Palace of Light (opening excerpt)
It is known to all who speak of it as a Palace of Light. The light comes through daily in sparkling shimmers. Discussions of clouds are impolite. Framed close up in the air, the leaves of trees clump together beneath each new sonic boom, another jet’s arrival.
Everyone who knows of it wants to come to the Palace of Light. Many never want to leave. Some who stay can be seen at distances, on the side of hills, between houses, fading blanched into a crisp white brightness.
In the Palace of Light, some people huddle in corners, out of the light, watching arrays of color flash and writhe on flat surfaces formerly blank, which even outside the light can grow hot to the touch.
In the Palace of Light, every surface holds out the possibility of touch, the possibility of being seen clearly, without shadow. Yet every object throws the shadow of itself onto some other object.
In the Palace of Light, faces look searchingly into shadows. Signs in the Palace of Light read “Encourage Your Own Suspicions.” The breeding grounds of darkness have to be examined, poked, prodded.
One can leave the Palace of Light for weeks, months, years, and know it will still be shining. If you return, will the brightness after all that time fill you with its glow or burn the skin to a flaking sore?
The Palace of Light has no clocks and does not announce that time exists. A looped soundtrack pipes through its speakers and is changed to mark seasons and celebrations that rotate without suggesting the forward momentum of time. Everything that happens is always happening again. On a circle, everyone still has to stand somewhere.
The Palace of Light accepts all forms of praise. In the Palace of Light, nothing is too good.
In the Palace of Light, hiding happens inside: rooms, boxes, the head and chest, the eyes. Wheels and highways rest within other wheels, other highways.
And where there are no words, there shines always a glare it is possible to stand in.
In the Palace of Light, salespeople of light move through corridors deftly, calling out their sales pitches, offering new twists and old dependabilities and half-formed gimmicks. “This light will be the best light ever,” they say. The Palace of Light is built from a little known and much misunderstood history of sales of light.
The Palace of Light has sometimes been a battlefield but more often sells light to battlefields far away.
Speakers in the Palace of Light boom storming music on Halloween, with lots of screaming and dark pounding beats to which people dance, laughing behind their masks.
The Palace of Light remains always open to the possibility of your middle class future.
The Palace of Light promises to flash ever more brightly in your declining years.
The Palace of Lights sits on once-contested land, the terms of the contests written on words hidden in vaults for which decoders need to find the right key. Now and then, the terms are intoned.
Repeat after me: I am the Palace of Light, and all who come here carry on them the marks they have made on me.
It has to look good to live long in the Palace of Light.

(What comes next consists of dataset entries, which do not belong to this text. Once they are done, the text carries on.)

-- pv_equiv track=rewrite | github.com/swarnaHub/System-1.x | src_maze/decomp_hybrid.py | format_system1_plan
-- ===== SOURCE A (Python) =====
-- def format_system1_plan(plan):
--     formatted_plan = ""
--     prev_state = None
--     plan_so_far = []
--     for i, step in enumerate(plan.split(" | ")):
--         action = step.split(" ")[0]
--         state = step[len(action):].strip()
--         if i == 0:
--             formatted_plan += f"Moved to state {state} | Plan so far {plan_so_far}"
--         else:
--             plan_so_far = plan_so_far + [f'{action}']
--             formatted_plan += f" | Taking action '{action}' from state {prev_state} | Moved to state {state} | Plan so far {plan_so_far}"
--
--         prev_state = state
--
--     formatted_plan += f" | Goal state {prev_state} reached!"
--
--     return formatted_plan
-- ===== SOURCE B (Python) =====
-- def format_system1_plan(plan):
--     steps = plan.split(" | ")
--     actions = [s.split(" ")[0] for s in steps]
--     states = [s[len(a):].strip() for s, a in zip(steps, actions)]
--     parts = [f"Moved to state {states[0]} | Plan so far []"]
--     for i in range(1, len(steps)):
--         parts.append(f" | Taking action '{actions[i]}' from state {states[i-1]}"
--                      f" | Moved to state {states[i]} | Plan so far {actions[1:i+1]}")
--     parts.append(f" | Goal state {states[-1]} reached!")
--     return "".join(parts)
-- ===== Notes on version B (the rewrite author's own statement) =====
-- stated objective: alternative
-- what changed: A builds the output in one loop with three incremental accumulators (growing string, prev_state, plan_so_far); B first parses the plan into actions/states tables, then formats each segment by index using states[i-1] and the slice actions[1:i+1], and joins the segments at the end.
import Mathlib
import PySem

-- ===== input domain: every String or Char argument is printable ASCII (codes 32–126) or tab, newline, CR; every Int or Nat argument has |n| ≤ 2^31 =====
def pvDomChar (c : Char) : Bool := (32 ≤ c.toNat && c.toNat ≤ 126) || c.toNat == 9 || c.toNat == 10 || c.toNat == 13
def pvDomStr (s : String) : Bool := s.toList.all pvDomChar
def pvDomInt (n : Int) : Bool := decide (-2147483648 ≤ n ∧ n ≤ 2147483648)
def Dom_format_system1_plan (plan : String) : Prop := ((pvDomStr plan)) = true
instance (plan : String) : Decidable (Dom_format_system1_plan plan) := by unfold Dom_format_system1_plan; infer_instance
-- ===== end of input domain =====

-- B replaces A's three incremental accumulators with a parse pass into actions/states tables
-- followed by index/slice-based formatting of the segments; same output, similar cost (alternative).


-- Shared helpers for Python built-ins not covered by PySem:
-- Python's repr of a str, exact on the Dom alphabet (printable ASCII plus tab/newline/CR):
-- single quotes unless the string contains ' and no "; backslash, the quote, \t, \n, \r escaped.
def pyReprQuote (cs : List Char) : Char :=
  if cs.contains '\'' && !(cs.contains '"') then '"' else '\''
def pyReprEsc (q c : Char) : List Char :=
  if c = '\\' then ['\\', '\\']
  else if c = q then ['\\', q]
  else if c = '\t' then ['\\', 't']
  else if c = '\n' then ['\\', 'n']
  else if c = '\r' then ['\\', 'r']
  else [c]
def pyStrRepr (s : String) : String :=
  let cs := s.toList
  let q := pyReprQuote cs
  String.ofList ([q] ++ cs.flatMap (pyReprEsc q) ++ [q])
-- Python's str(list-of-str), as used by f"{plan_so_far}"
def pyListRepr (xs : List String) : String :=
  "[" ++ PySem.Str.join ", " (xs.map pyStrRepr) ++ "]"
-- s.split(sep) for the nonempty literal separators used here (split? is none only for sep = "")
def pySplit (s sep : String) : List String := (PySem.Str.split? s sep).getD []
-- f"{o}" for an Optional[str]
def pyOptStr (o : Option String) : String := match o with | none => "None" | some s => s

-- ===== PORT A =====
-- loop body of A: state is (formatted_plan, prev_state, plan_so_far), input (i, step)
def fspStep (acc : String × Option String × List String) (p : Int × String) :
    String × Option String × List String :=
  let action := PySem.List.pyGetD (pySplit p.2 " ") 0 ""   -- split(" ")[0]; split is never empty
  let state := PySem.Str.strip (PySem.Str.slice p.2 (some (PySem.Str.len action)) none)
  if p.1 == 0 then
    (acc.1 ++ ("Moved to state " ++ (state ++ (" | Plan so far " ++ pyListRepr acc.2.2))),
     some state, acc.2.2)
  else
    let psf := acc.2.2 ++ [action]
    (acc.1 ++ (" | Taking action '" ++ (action ++ ("' from state " ++
       (pyOptStr acc.2.1 ++ (" | Moved to state " ++
       (state ++ (" | Plan so far " ++ pyListRepr psf))))))),
     some state, psf)

def format_system1_plan (plan : String) : String :=
  let r := (PySem.List.enumerate (pySplit plan " | ")).foldl fspStep ("", none, [])
  r.1 ++ (" | Goal state " ++ (pyOptStr r.2.1 ++ " reached!"))

-- ===== PORT B =====
def pvAct (s : String) : String := PySem.List.pyGetD (pySplit s " ") 0 ""
def pvSt (p : String × String) : String :=
  PySem.Str.strip (PySem.Str.slice p.1 (some (PySem.Str.len p.2)) none)

def format_system1_plan_alt (plan : String) : String :=
  let steps := pySplit plan " | "
  let actions := steps.map pvAct
  let states := (steps.zip actions).map pvSt
  let mids := (PySem.List.pyRange 1 (steps.length : Int) 1).map (fun i =>
    " | Taking action '" ++ (PySem.List.pyGetD actions i "" ++ ("' from state " ++
      (PySem.List.pyGetD states (i - 1) "" ++ (" | Moved to state " ++
      (PySem.List.pyGetD states i "" ++ (" | Plan so far " ++
      pyListRepr (PySem.List.slice actions (some 1) (some (i + 1))))))))))
  PySem.Str.join ""
    ((("Moved to state " ++ (PySem.List.pyGetD states 0 "" ++ " | Plan so far []")) :: mids)
      ++ [" | Goal state " ++ (PySem.List.pyGetD states (-1) "" ++ " reached!")])

-- ===== PRECONDITION & SPEC =====
def Spec_format_system1_plan (plan : String) (out : String) : Prop := out = format_system1_plan_alt plan
instance (plan : String) (out : String) : Decidable (Spec_format_system1_plan plan out) := by unfold Spec_format_system1_plan; infer_instance

-- ===== CLAIM (what is proved, stated in full; the proofs are below) =====
def Claim_equal_format_system1_plan : Prop := ∀ (plan : String), Dom_format_system1_plan plan → Spec_format_system1_plan plan (format_system1_plan plan)

-- ===== LEMMAS AND PROOFS =====

-- the state of a step, as both programs compute it
def stOf (s : String) : String := pvSt (s, pvAct s)

-- one middle segment of the output
def segStr (a prev st : String) (psf : List String) : String :=
  " | Taking action '" ++ (a ++ ("' from state " ++ (prev ++ (" | Moved to state " ++
    (st ++ (" | Plan so far " ++ pyListRepr psf))))))

-- concatenation of all middle segments for the remaining steps
def tailStr : String → List String → List String → String
  | _, _, [] => ""
  | prev, psf, s :: r =>
      segStr (pvAct s) prev (stOf s) (psf ++ [pvAct s]) ++ tailStr (stOf s) (psf ++ [pvAct s]) r

-- the final state after the remaining steps
def lastSt (prev : String) (l : List String) : String := l.foldl (fun _ s => stOf s) prev

theorem splitOn_go_ne_nil (sep : List Char) (fuel : Nat) :
    ∀ (s cur : List Char) (acc : List (List Char)),
      PySem.Chars.splitOn.go sep fuel s cur acc ≠ [] := by
  induction fuel with
  | zero => intro s cur acc; simp [PySem.Chars.splitOn.go]
  | succ n ih =>
      intro s cur acc
      cases s with
      | nil => simp [PySem.Chars.splitOn.go]
      | cons c rest =>
          simp only [PySem.Chars.splitOn.go]
          split
          · exact ih _ _ _
          · exact ih _ _ _

theorem pySplit_ne_nil (s sep : String) (hsep : sep.toList.isEmpty = false) :
    pySplit s sep ≠ [] := by
  simp only [pySplit, PySem.Str.split?, PySem.Chars.split?, hsep]
  simp [PySem.Chars.splitOn]
  exact splitOn_go_ne_nil _ _ _ _ _

theorem join_empty_cons (x : String) (l : List String) :
    PySem.Str.join "" (x :: l) = x ++ PySem.Str.join "" l := by
  cases l with
  | nil => simp [PySem.Str.join, PySem.Chars.join_singleton, PySem.Chars.join_nil]
  | cons y r => simp [PySem.Str.join, PySem.Chars.join_cons_cons]

theorem foldA (rest : List String) :
    ∀ (j : Int) (f prev : String) (psf : List String), 1 ≤ j →
      (PySem.List.enumerate rest j).foldl fspStep (f, some prev, psf)
        = (f ++ tailStr prev psf rest, some (lastSt prev rest), psf ++ rest.map pvAct) := by
  induction rest with
  | nil => intro j f prev psf hj; simp [PySem.List.enumerate, tailStr, lastSt]
  | cons s r ih =>
      intro j f prev psf hj
      rw [PySem.List.enumerate_cons, List.foldl_cons]
      have hne : (j == 0) = false := by simp; omega
      simp only [fspStep, hne]
      rw [if_neg (by simp : ¬ (false = true))]
      rw [ih (j + 1) _ _ _ (by omega)]
      simp [tailStr, lastSt, segStr, stOf, pvAct, pvSt, pyOptStr, String.append_assoc]

theorem mapB (steps : List String) :
    ∀ (u : List String) (j : Nat), 1 ≤ j → steps.drop j = u → ∀ (tl : String),
      PySem.Str.join ""
        (((PySem.List.pyRange (j : Int) (steps.length : Int) 1).map (fun i =>
          " | Taking action '" ++ (PySem.List.pyGetD (steps.map pvAct) i "" ++ ("' from state " ++
            (PySem.List.pyGetD (steps.map stOf) (i - 1) "" ++ (" | Moved to state " ++
            (PySem.List.pyGetD (steps.map stOf) i "" ++ (" | Plan so far " ++
            pyListRepr (PySem.List.slice (steps.map pvAct) (some 1) (some (i + 1))))))))))) ++ [tl])
      = tailStr ((steps.map stOf).getD (j - 1) "") (((steps.map pvAct).drop 1).take (j - 1)) u ++ tl := by
  intro u
  induction u with
  | nil =>
      intro j hj hd tl
      have hlen : steps.length ≤ j := by
        by_contra hc
        exact absurd hd (by simp [List.drop_eq_nil_iff]; omega)
      rw [PySem.List.pyRange_one_eq_nil (by exact_mod_cast hlen)]
      rw [List.map_nil, List.nil_append, join_empty_cons]
      simp [PySem.Str.join, PySem.Chars.join_nil, tailStr]
  | cons s u' ih =>
      intro j hj hd tl
      have hjlt : j < steps.length := by
        by_contra hc
        rw [List.drop_eq_nil_iff.mpr (by omega)] at hd; exact (List.cons_ne_nil s u') hd.symm
      have hstep : steps[j]? = some s := by
        have h0 : (steps.drop j)[0]? = some s := by rw [hd]; rfl
        simpa using h0
      have hact : (steps.map pvAct)[j]? = some (pvAct s) := by
        simp [List.getElem?_map, hstep]
      have hst : (steps.map stOf)[j]? = some (stOf s) := by
        simp [List.getElem?_map, hstep]
      have hdrop' : steps.drop (j + 1) = u' := by
        have h1 : (steps.drop j).drop 1 = u' := by rw [hd]; rfl
        simpa [List.drop_drop, Nat.add_comm] using h1
      rw [PySem.List.pyRange_one_cons (by exact_mod_cast hjlt), List.map_cons, List.cons_append,
          join_empty_cons]
      have hcast1 : (j : Int) - 1 = ((j - 1 : Nat) : Int) := by omega
      have hcast2 : (j : Int) + 1 = ((j + 1 : Nat) : Int) := by omega
      rw [hcast1, hcast2, ih (j + 1) (by omega) hdrop' tl]
      have hidx : ((steps.map pvAct).drop 1)[j - 1]? = some (pvAct s) := by
        rw [List.getElem?_drop, show 1 + (j - 1) = j by omega, hact]
      have htake : ((steps.map pvAct).drop 1).take j
          = ((steps.map pvAct).drop 1).take (j - 1) ++ [pvAct s] := by
        rw [show j = (j - 1) + 1 by omega, List.take_add_one, hidx]
        rfl
      have hslice : PySem.List.slice (steps.map pvAct) (some 1) (some ((j + 1 : Nat) : Int))
          = ((steps.map pvAct).drop 1).take (j - 1) ++ [pvAct s] := by
        rw [PySem.List.slice_toNat (steps.map pvAct) Int.one_nonneg (Int.natCast_nonneg _)]
        simp only [Int.toNat_one, Int.toNat_natCast, Nat.add_sub_cancel]
        exact htake
      have hgetD : ∀ (l : List String) (k : Nat) (x : String), l[k]? = some x → l.getD k "" = x := by
        intro l k x hx; rw [List.getD_eq_getElem?_getD, hx]; rfl
      rw [tailStr]
      simp only [PySem.List.pyGetD_natCast, hgetD _ _ _ hact, hgetD _ _ _ hst,
        Nat.add_sub_cancel, hslice, htake, segStr, String.append_assoc]

theorem pyGetD_map_neg_one (s0 : String) :
    ∀ (rest : List String),
      PySem.List.pyGetD ((s0 :: rest).map stOf) (-1) "" = lastSt (stOf s0) rest := by
  intro rest
  induction rest generalizing s0 with
  | nil =>
      rw [List.map_cons, List.map_nil,
        PySem.List.pyGetD_neg_one _ "" (List.cons_ne_nil _ _)]
      simp [lastSt]
  | cons s r ih =>
      rw [List.map_cons, PySem.List.pyGetD_neg_one _ "" (List.cons_ne_nil _ _),
        List.getLast_cons (by simp)]
      rw [← PySem.List.pyGetD_neg_one ((s :: r).map stOf) "" (by simp), ih s]
      simp [lastSt]

theorem zip_map_self {α β γ : Type} (f : α → β) (g : α × β → γ) (l : List α) :
    (l.zip (l.map f)).map g = l.map (fun a => g (a, f a)) := by
  induction l with
  | nil => rfl
  | cons x xs ih => simp [ih]

theorem plan_so_far_nil : (" | Plan so far " ++ pyListRepr [] : String) = " | Plan so far []" := by
  decide

-- ===== VERDICT (by name: the statement is the Claim_ definition above) =====
theorem format_system1_plan_spec : Claim_equal_format_system1_plan := by
  intro plan _
  unfold Spec_format_system1_plan
  obtain ⟨s0, rest, hsteps⟩ : ∃ s0 rest, pySplit plan " | " = s0 :: rest := by
    cases h : pySplit plan " | " with
    | nil => exact absurd h (pySplit_ne_nil plan " | " (by decide))
    | cons a l => exact ⟨a, l, rfl⟩
  simp only [format_system1_plan, format_system1_plan_alt, hsteps]
  rw [zip_map_self pvAct pvSt (s0 :: rest),
      show (fun a => pvSt (a, pvAct a)) = stOf from funext (fun _ => rfl)]
  rw [PySem.List.enumerate_cons, List.foldl_cons]
  have h0 : fspStep ("", none, ([] : List String)) ((0 : Int), s0)
      = ("" ++ ("Moved to state " ++ (stOf s0 ++ (" | Plan so far " ++ pyListRepr []))),
         some (stOf s0), []) := by
    simp [fspStep, stOf, pvAct, pvSt]
  rw [h0, show ((0 : Int) + 1) = 1 by norm_num, foldA rest 1 _ (stOf s0) [] (by norm_num)]
  -- B side: peel off the first segment of the join, then apply mapB at j = 1
  rw [List.cons_append, join_empty_cons]
  have hfirst0 : PySem.List.pyGetD ((s0 :: rest).map stOf) 0 "" = stOf s0 := by
    rw [List.map_cons, PySem.List.pyGetD_zero_cons]
  rw [hfirst0, pyGetD_map_neg_one s0 rest]
  have hB := mapB (s0 :: rest) rest 1 (le_refl 1) rfl
    (" | Goal state " ++ (lastSt (stOf s0) rest ++ " reached!"))
  rw [show ((1 : Nat) : Int) = (1 : Int) by norm_num] at hB
  rw [hB]
  simp only [Nat.sub_self, List.map_cons, List.getD_cons_zero, List.drop_succ_cons,
    List.drop_zero, List.take_zero, pyOptStr]
  simp only [String.empty_append, ← String.append_assoc, plan_so_far_nil]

In the Palace of Light, people take long lazy mornings and long lazy afternoons and long lazy evenings, at least in their minds, when in fact they are often working long hours, and sometimes when not working they are still working, they are still actually working.
In the Palace of Light, many kinds of surfaces show themselves to each other and a lot is happening on the surfaces. But under the surfaces, what is happening, is there anything happening under the surfaces?
In the Palace of Light, shrubbery hangs in neat rows on the sides of rock walls.
In the Palace of Light, people walk along the streets, passing each other with wary nods or friendly hellos, always measuring, often milling, always calculating what it takes not to be grabbed by the ankles and pulled into sewers where the clang of machinery signals the sweaty work which keeps the Palace of Light floating on pockets and corridors of air.
The Palace of Light will wink at you.
In the Palace of Light, no one discovers the limits of language.
The perpetual loop soundtrack of the Palace of Light plays back to it the softer famous songs of its own past, reminders of how it never really was, then, but how it wanted to be and still does.
In the Palace of Light, one face often tries to imitate the expressions of another face, never quite succeeding, smiling when it comes close, and always holding tightly to the absence it keeps secretly in a place that might poke through a spot in the back of its head.
How I long for you in the Palace of Light and always will, never once considering whether I ever knew you.
The Palace of Light has a plaque stating that in it, a revolution had once been plotted but never came to pass.
From a door, the Palace of Light opens onto a wide strip of sand beyond which waves flash with a deep monotonous hum through which people walk as if suspended in silence. From another door, one that only a few walk through, the adventurous find a desert of red and golden rocks.
In the Palace of Light, people believe whatever they want as long as they believe in the Palace of Light.
Some of us went so long without the Palace of Light that you can’t expect us to leave, now that we’re here.
Mark Wallace is the author of more than 20 books and chapbooks of poetry, fiction, and essays. Selections from his multi-book long poem The End of America have been published in a variety of formats over the last two decades. His most recent book is a play, The Rapture, co-authored with James Sherry. Other recent publications include a novel, Crab, and a book-length prose poem, Notes from the Center on Public Policy. He lives and works in San Diego, California.